So you might be going, why are we doing this? Well, here's a good reason to like implicit set notation. You can prove some interesting theorems in a very elegant way, using this notation. So let's do one example of that. You'll probably see others in section.

So one of the things that we'd like to do is prove a pretty important theorem, which I think all of you probably can assume in your heads, given all of the properties of flow networks that we have. And it's a very simple theorem that simply says, I have the law of conservation that is applied on all of these intermediate vertices, and I've got a bunch of commodities, I've got a flow going out of s, right? So where can this flow go? Where does this flow end up? It ends up at the sink, at t, right?

So the point is that, if you have all of these properties that we have up here, you're going to be able to show-- and you want to show this, you want to prove this-- that the value of a flow, which is defined as what gets pushed out from the source, is exactly what goes into the sink, right? If that's not the case, there's been a violation of some property, perhaps a capacity constraint, perhaps, more likely, a conservation constraint, OK?

So the theorem that we'd like to prove is simply that f is f(v,t), right? That's the theorem. And there's a lot going on here, so it's worth spending 30 seconds looking at what exactly this means.

What I have here is that, if you just look at this and that, I'm saying that f is what gets pushed out of the source, OK? And now what I'm saying here is that f, the value, is exactly what gets pushed into the sink, OK? So this is what I have to prove, right?
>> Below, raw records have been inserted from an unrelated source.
lemma pvOutFor_append (L : List (String × Int)) (E : List Int) (v c : Int) :
    pvOutFor L (E ++ [v]) c =
      pvOutFor L E c ++ (pvGrp L v).map (fun p => (p.1, [v, (1 + (E.length : Int)) - c])) := by
  unfold pvOutFor
  rw [PySem.List.enumerate_append, List.flatMap_append]
  simp [PySem.List.enumerate]

lemma pv_gstep_mk {L : List (String × Int)} (hnd : (L.map Prod.fst).Nodup)
    {E : List Int} {v : Int} (hvE : v ∉ E) (c i : Int) :
    (pvGrp L v).foldl (fun dd p => dd.insert p.1 [v, i]) (PySem.Dict.mk (pvOutFor L E c)) =
      PySem.Dict.mk (pvOutFor L E c ++ (pvGrp L v).map (fun p => (p.1, [v, i]))) := by
  apply PySem.Dict.ext
  have hfresh : ∀ p ∈ pvGrp L v,
      (PySem.Dict.mk (pvOutFor L E c)).contains p.1 = false := by
    intro p hp
    rw [PySem.Dict.contains_eq_decide_mem_keys]
    simp only [decide_eq_false_iff_not, PySem.Dict.keys]
    show p.1 ∉ (pvOutFor L E c).map Prod.fst
    rw [pvOutFor_keys]
    exact pv_key_disj hnd hvE hp
  rw [PySem.Dict.items_foldl_insert_fresh (pvGrp L v) (fun p => p.1) (fun p => [v, i]) _
    hfresh (pv_grpK_nodup hnd v)]

lemma pv_A2 (L : List (String × Int)) (hnd : (L.map Prod.fst).Nodup) :
    ∀ (D : List Int), D.Nodup →
    D.foldl (pvGStep L) pvInit =
      (PySem.Dict.mk (pvOutFor L D (pvC D)),
       D.flatMap (fun v => (pvGrp L v).map (fun p => p.1)),
       (D.length : Int) - pvC D, D.getLastD 0) := by
  intro D
  induction D using List.reverseRecOn with
  | nil =>
    intro _
    show pvInit = _
    unfold pvInit pvOutFor pvC
    simp [PySem.List.enumerate]
    rfl
  | append_singleton E v ih =>
    intro hnd'
    have hE : E.Nodup := hnd'.sublist (List.sublist_append_left E [v])
    have hvE : v ∉ E := by
      have h2 : (v :: E).Nodup := by simpa using List.nodup_append_comm.mp hnd'
      exact (List.nodup_cons.1 h2).1
    rw [List.foldl_append, ih hE, List.foldl_cons, List.foldl_nil]
    have hlast : E ≠ [] → E.getLastD 0 ≠ v := by
      intro hEnil h
      have hmem : E.getLastD 0 ∈ E := by
        cases E with
        | nil => exact absurd rfl hEnil
        | cons a E =>
          have h2 : (a :: E).getLast? = some ((a :: E).getLast (by simp)) :=
            List.getLast?_eq_some_getLast (by simp)
          simp [List.getLastD_eq_getLast?, h2, List.getLast_mem]
      exact hvE (h ▸ hmem)
    have hi : (if (E.getLastD 0 != v) = true then ((E.length : Int) - pvC E) + 1
          else (E.length : Int) - pvC E)
        = (1 + (E.length : Int)) - pvC (E ++ [v]) := by
      by_cases hEnil : E = []
      · subst hEnil
        by_cases hv0 : v = 0 <;> (simp [pvC, hv0, List.getLastD]; try omega)
      · rw [pvC_append hEnil]
        simp only [bne_iff_ne, ne_eq, if_pos (hlast hEnil)]
        omega
    have houtpre : pvOutFor L E (pvC E) = pvOutFor L E (pvC (E ++ [v])) := by
      by_cases hEnil : E = []
      · subst hEnil; simp [pvOutFor, PySem.List.enumerate]
      · rw [pvC_append hEnil]
    unfold pvGStep
    simp only []
    rw [hi, houtpre, pv_gstep_mk hnd hvE, ← pvOutFor_append]
    refine Prod.ext rfl (Prod.ext ?_ (Prod.ext ?_ ?_))
    · simp
    · simp only [List.length_append, List.length_cons, List.length_nil]
      push_cast
      ring
    · simp [List.getLastD_eq_getLast?]

lemma pvB_model (Dict : List (String × Int)) :
    sortDictValue_alt Dict =
      ((PySem.List.sorted (PySem.Set.ofList ((PySem.Dict.ofList Dict).items.map (fun p => p.2)))
          (fun v => v) true).foldl
        (fun (st : PySem.Dict String (List Int) × Int) v =>
          (((pvGrp (PySem.Dict.ofList Dict).items v).map (fun p => p.1)).foldl
              (fun out k => out.insert k [v, st.2 + 1]) st.1, st.2 + 1))
        (PySem.Dict.empty, 0)).1.items := by
  unfold sortDictValue_alt
  have hkeys : ((PySem.Dict.ofList Dict).items.foldl
        (fun g p => g.modify p.2 [] (· ++ [p.1])) (PySem.Dict.empty : PySem.Dict Int (List String))).keys
      = PySem.Set.ofList ((PySem.Dict.ofList Dict).items.map (fun p => p.2)) := by
    rw [PySem.Dict.keys_foldl_modify_key (key := fun (p : String × Int) => p.2)
      (d0 := ([] : List String))
      (f := fun (_ : PySem.Dict Int (List String)) (p : String × Int) (cur : List String) => cur ++ [p.1])]
    rw [show (PySem.Dict.empty : PySem.Dict Int (List String)).keys = [] from rfl,
      PySem.Set.update_nil_left]
  have hgetD : ∀ v : Int, ((PySem.Dict.ofList Dict).items.foldl
        (fun g p => g.modify p.2 [] (· ++ [p.1])) (PySem.Dict.empty : PySem.Dict Int (List String))).getD v []
      = (pvGrp (PySem.Dict.ofList Dict).items v).map (fun p => p.1) := by
    intro v
    rw [show ((PySem.Dict.ofList Dict).items.foldl
          (fun g p => g.modify p.2 [] (· ++ [p.1])) (PySem.Dict.empty : PySem.Dict Int (List String)))
        = (((PySem.Dict.ofList Dict).items.map (fun p => (p.2, p.1))).foldl
          (fun g q => g.modify q.1 [] (· ++ [q.2])) PySem.Dict.empty) from
        (by rw [List.foldl_map])]
    rw [PySem.Dict.getD_foldl_modify_append]
    rw [List.filter_map, List.map_map]
    simp [pvGrp, Function.comp_def]
  simp only [hkeys, hgetD]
And I should be able to prove that, by invoking my laws. That's it. I mean, that's my axiomatic system. I've got those laws. I've got a definition of a flow that may not necessarily be the max flow. It might be something much less than the max flow, it might be the max flow.

Regardless, what gets out of the source has to get into the sink, right? So how are we going to do that? And the implicit summation notation is going to give you, essentially, a three or four-line proof, which is very intuitive, right? So let's do that. And maybe you can help me.

So we're going to start with what we know. So that's the proof. f equals f(s,V). Right? So that's what we've got. That's the definition of cardinality of f, or a value of f, OK?

What I'm going to do is I'm going to say this is the same as-- I'll give you the first step, and then let's see if you can help me with the remaining-- is the same as f of v minus s capital V, right? So if you're having trouble differentiating between my cap V's and small v's, holler. I'm trying to write them as big as possible. Yeah?

STUDENT: Could you maybe put little hats on the top of them?

SRINIVAS DEVADAS: Put little hats on them. Yes, I will put little hats on them. I'd put little Frisbees on them, if I could, but-- I like Frisbees much better than hats. All right. That's good. That's good to do. So yeah. So I think, hopefully, I'll keep doing this, and it won't be confusing.

So what I've done here is invoke, essentially, this, except it's not exactly that, in the sense that it's written a little bit differently. But if you see what's going on here, what I've done is look at this s, and I've said, think of this s as being cap V minus s. Right? So that gives you s. And those are clearly disjoint, right? Those are clearly disjoint sets.

There is this one and this one are disjoint sets. That's what I mean to say. I mean, these two aren't disjoint, but this and that are disjoint. And that's what you need, in order to invoke the little property that you have here. And so that all make sense? You see why I did that? OK?

What can I say about either of these two quantities? Can I say something about either of these two quantities? Yeah?

STUDENT: f(V,V) is 0.

SRINIVAS DEVADAS: f(V,V) is 0. That's exactly right. f(V,V) is 0. There you go. Yep. So this is simply I'm going to invert that. I'm going to write this as f of V hat minus s, OK? I'll just flip this. I had a negative sign here, but I've flipped that. And skew symmetry tells me I can do that, right?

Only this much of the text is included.